Изменить размер шрифта - +
Чтобы заглушить головную боль, Холоран принялся биться головой о край сиденья, где был твердый пластмассовый угол.

- Перестань, - сказал Лебедев.

- Мне так легче, - признался Холоран. - Я боюсь, что она лопнет. Голова куда важнее ног, ведь они просто идут, а голова смотрит на наших желтоухих братьев... - он опять начал заговариваться и на глазах "поплыл": взгляд его стал мутным и бессмысленным.

Лебедев укрыл его пледом, сам чувствуя слабость и металлический привкус во рту. Хотелось забиться в какую-нибудь щель, спрятаться и не видеть никого, и никому не позволять видеть себя. Голова раскалывалась от боли. Он привалился к теплому жесткому колесу машины и увидел сон, в котором его сын Валерка гулял по парку с юной одноклассницей самого Лебедева, а среди деревьев кружили огромные черные бабочки, похожие на мрачные цветы, и Валерка показал девочке пятнадцать белых черепов, живописно расставленных на зеленой траве у маленького оранжевого ручейка, и сказал, что это и есть знаменитые черепа сада Реандзи, потому что, откуда ни посмотреть на них, виден лишь один череп, череп его отца, который держит в руке лукавый дипломат Оливер Холоран, ранее служивший в корпусе быстрого реагирования, потом в ЦРУ, а в настоящее время занимающийся разведением тошнотворных противорадиационных препаратов, которые он скрещивает на досуге с генералом Улья-Раабом, мечтая вывести маленького послушного аятоллу, панически боящегося смерти и державшего в руке Лотос, несущий на себе Будду.

СЕВЕРНАЯ АМЕРИКА,

18 ИЮЛЯ 2009 ГОДА, 02.35

Райт и Голиков сидели около снятой панели стены. Обнажилась сложная электронная схема, состоящая из алых капелек резисторов, полупрозрачных пленок интегральных схем и золотых, серебряных и белых кружков модульных групп.

- Не здесь, - огорченно сказал Голиков. - Но если судить по схеме это где-то рядом.

- Это уже вторая панель, которую мы сняли, - хмуро сказал американец. - Ты не ошибся, Вит?

- Нет, - отозвался Голиков. - Будем снимать еще одну панель. Другого выхода нет. Следи за коридором.

Он начал ощупывать стену, отыскивая крепления следующей панели.

Панель полетела на пол, и тут что-то закричал американец, и коридор озарился вспышками выстрелов. Сзади что-то затрещало, начало гулко лопаться. Голиков ощутил спиной невероятный жар, но оборачиваться было уже некогда.

Он увидел то, что так яростно искал.

СЕВЕРО-ЗАПАД ЮЖНОЙ АЗИИ,

18 ИЮЛЯ 2009 ГОДА, 23.00

Лебедев пришел в себя от холода. Приступ прошел, и на некоторое время русский почувствовал себя вполне сносно. Он не был медиком, иначе бы сразу понял, что это временное облегчение пришло к нему скорее всего в последний раз.

Тело его сотрясалось от озноба.

С наступлением ночи в горах холодает. Выбиваясь из сил, Лебедев перенес американца в машину, установив снятые ранее подушки сидений на прежнее место. Неожиданно он вспомнил, что за весь день они ничего не ели, и это воспоминание отозвалось в его организме легкой тошнотой.

Холоран пришел в себя.

В машине было темно, и они едва различали друг друга. Холоран стиснул пальцы русского:

- Ты здесь, Ник?

- Да, Оливер, - отозвался тот, чувствуя ледяные пальцы товарища.

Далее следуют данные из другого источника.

theorem pyGetD_pySetD_ne {α : Type} (xs : List α) (i j : Int) (v d : α)
    (h0 : 0 ≤ i) (hj : 0 ≤ j) (hne : i ≠ j) :
    PySem.List.pyGetD (PySem.List.pySetD xs i v) j d = PySem.List.pyGetD xs j d := by
  rw [PySem.List.pySetD_of_nonneg xs v h0, PySem.List.pyGetD_of_nonneg _ d hj,
    PySem.List.pyGetD_of_nonneg _ d hj]
  simp [List.getD, show ¬ i.toNat = j.toNat from by omega]

theorem pyGetD_replicate {α : Type} (n : Nat) (x : α) (j : Int) (hj : 0 ≤ j) :
    PySem.List.pyGetD (List.replicate n x) j x = x := by
  rw [PySem.List.pyGetD_of_nonneg _ x hj]
  simp only [List.getD, List.getElem?_replicate]
  split_ifs <;> rfl

-- covered-array bookkeeping
theorem length_foldl_pySetD (l : List Int) :
    ∀ cov : List Bool, ((l.foldl (fun c idx => PySem.List.pySetD c idx true) cov)).length = cov.length := by
  induction l with
  | nil => intro cov; rfl
  | cons x xs ih => intro cov; simp [List.foldl_cons, ih, PySem.List.length_pySetD]

theorem length_fmCover (cov : List Bool) (a b : Int) : (fmCover cov a b).length = cov.length :=
  length_foldl_pySetD _ cov

theorem fmCover_cons (cov : List Bool) (a b : Int) (h : a < b) :
    fmCover cov a b = fmCover (PySem.List.pySetD cov a true) (a + 1) b := by
  unfold fmCover
  rw [PySem.List.pyRange_one_cons h, List.foldl_cons]

theorem getD_fmCover :
    ∀ (k : Nat) (cov : List Bool) (a b j : Int), (b - a).toNat = k → 0 ≤ a → 0 ≤ j →
    PySem.List.pyGetD (fmCover cov a b) j false =
      if a ≤ j ∧ j < b ∧ j < (cov.length : Int) then true
      else PySem.List.pyGetD cov j false := by
  intro k
  induction k with
  | zero =>
    intro cov a b j hk ha hj
    unfold fmCover
    rw [pyRange_one_nil _ _ (by omega), List.foldl_nil, if_neg (by omega)]
  | succ k ih =>
    intro cov a b j hk ha hj
    have hab : a < b := by omega
    rw [fmCover_cons cov a b hab,
      ih (PySem.List.pySetD cov a true) (a + 1) b j (by omega) (by omega) hj,
      PySem.List.length_pySetD]
    rcases eq_or_ne j a with rfl | hja
    · rw [if_neg (by omega)]
      by_cases hlt : j < (cov.length : Int)
      · rw [pyGetD_pySetD_self cov j true false hj hlt, if_pos ⟨le_rfl, hab, hlt⟩]
      · have hset : PySem.List.pySetD cov j true = cov := by
          rw [PySem.List.pySetD_of_nonneg cov true hj, List.set_eq_of_length_le (by omega)]
        rw [hset, if_neg (by omega)]
    · rw [pyGetD_pySetD_ne cov a j true false ha hj (Ne.symm hja)]
      split_ifs with h1 h2 <;> first | rfl | omega

theorem length_fmAstep (s : List Char) (mr ul : Int)
    (st : List (List Char × Int × Int × Int) × List Bool) (start : Int) :
    (fmAstep s mr ul st start).2.length = st.2.length := by
  simp only [fmAstep]
  repeat' split_ifs
  all_goals simp [length_fmCover]

theorem length_fold_fmAstep (s : List Char) (mr ul : Int) (l : List Int) :
    ∀ st : List (List Char × Int × Int × Int) × List Bool,
    ((l.foldl (fmAstep s mr ul) st)).2.length = st.2.length := by
  induction l with
  | nil => intro st; rfl
  | cons x xs ih => intro st; rw [List.foldl_cons, ih, length_fmAstep]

Холоран слабо пошевелился.

- Я вот о чем подумал, Ник. Мы всегда относились друг к другу с недоверием и симпатией. Я имею в виду русских и американцев. Мы всегда боялись, что кто-то из нас опередит другого. Плохо, что мы так долго боялись поверить друг другу, хотя эта вера была единственным, что могло дать нам мир.

Он судорожно вздохнул и еще крепче сжал пальцы русского.

- Мы - практичный народ, Ник. Вы же, по сути своей, - романтики. Наш союз мог бы многое дать каждой из сторон. Иногда я думал: почему вы, русские, не начнете войны? Мы воспитаны индивидуалистами, вы всегда были сильнее именно своим коллективным началом. После войны вы сумели бы объединиться раньше нас, и все вопросы первенства были бы навсегда решены в вашу пользу.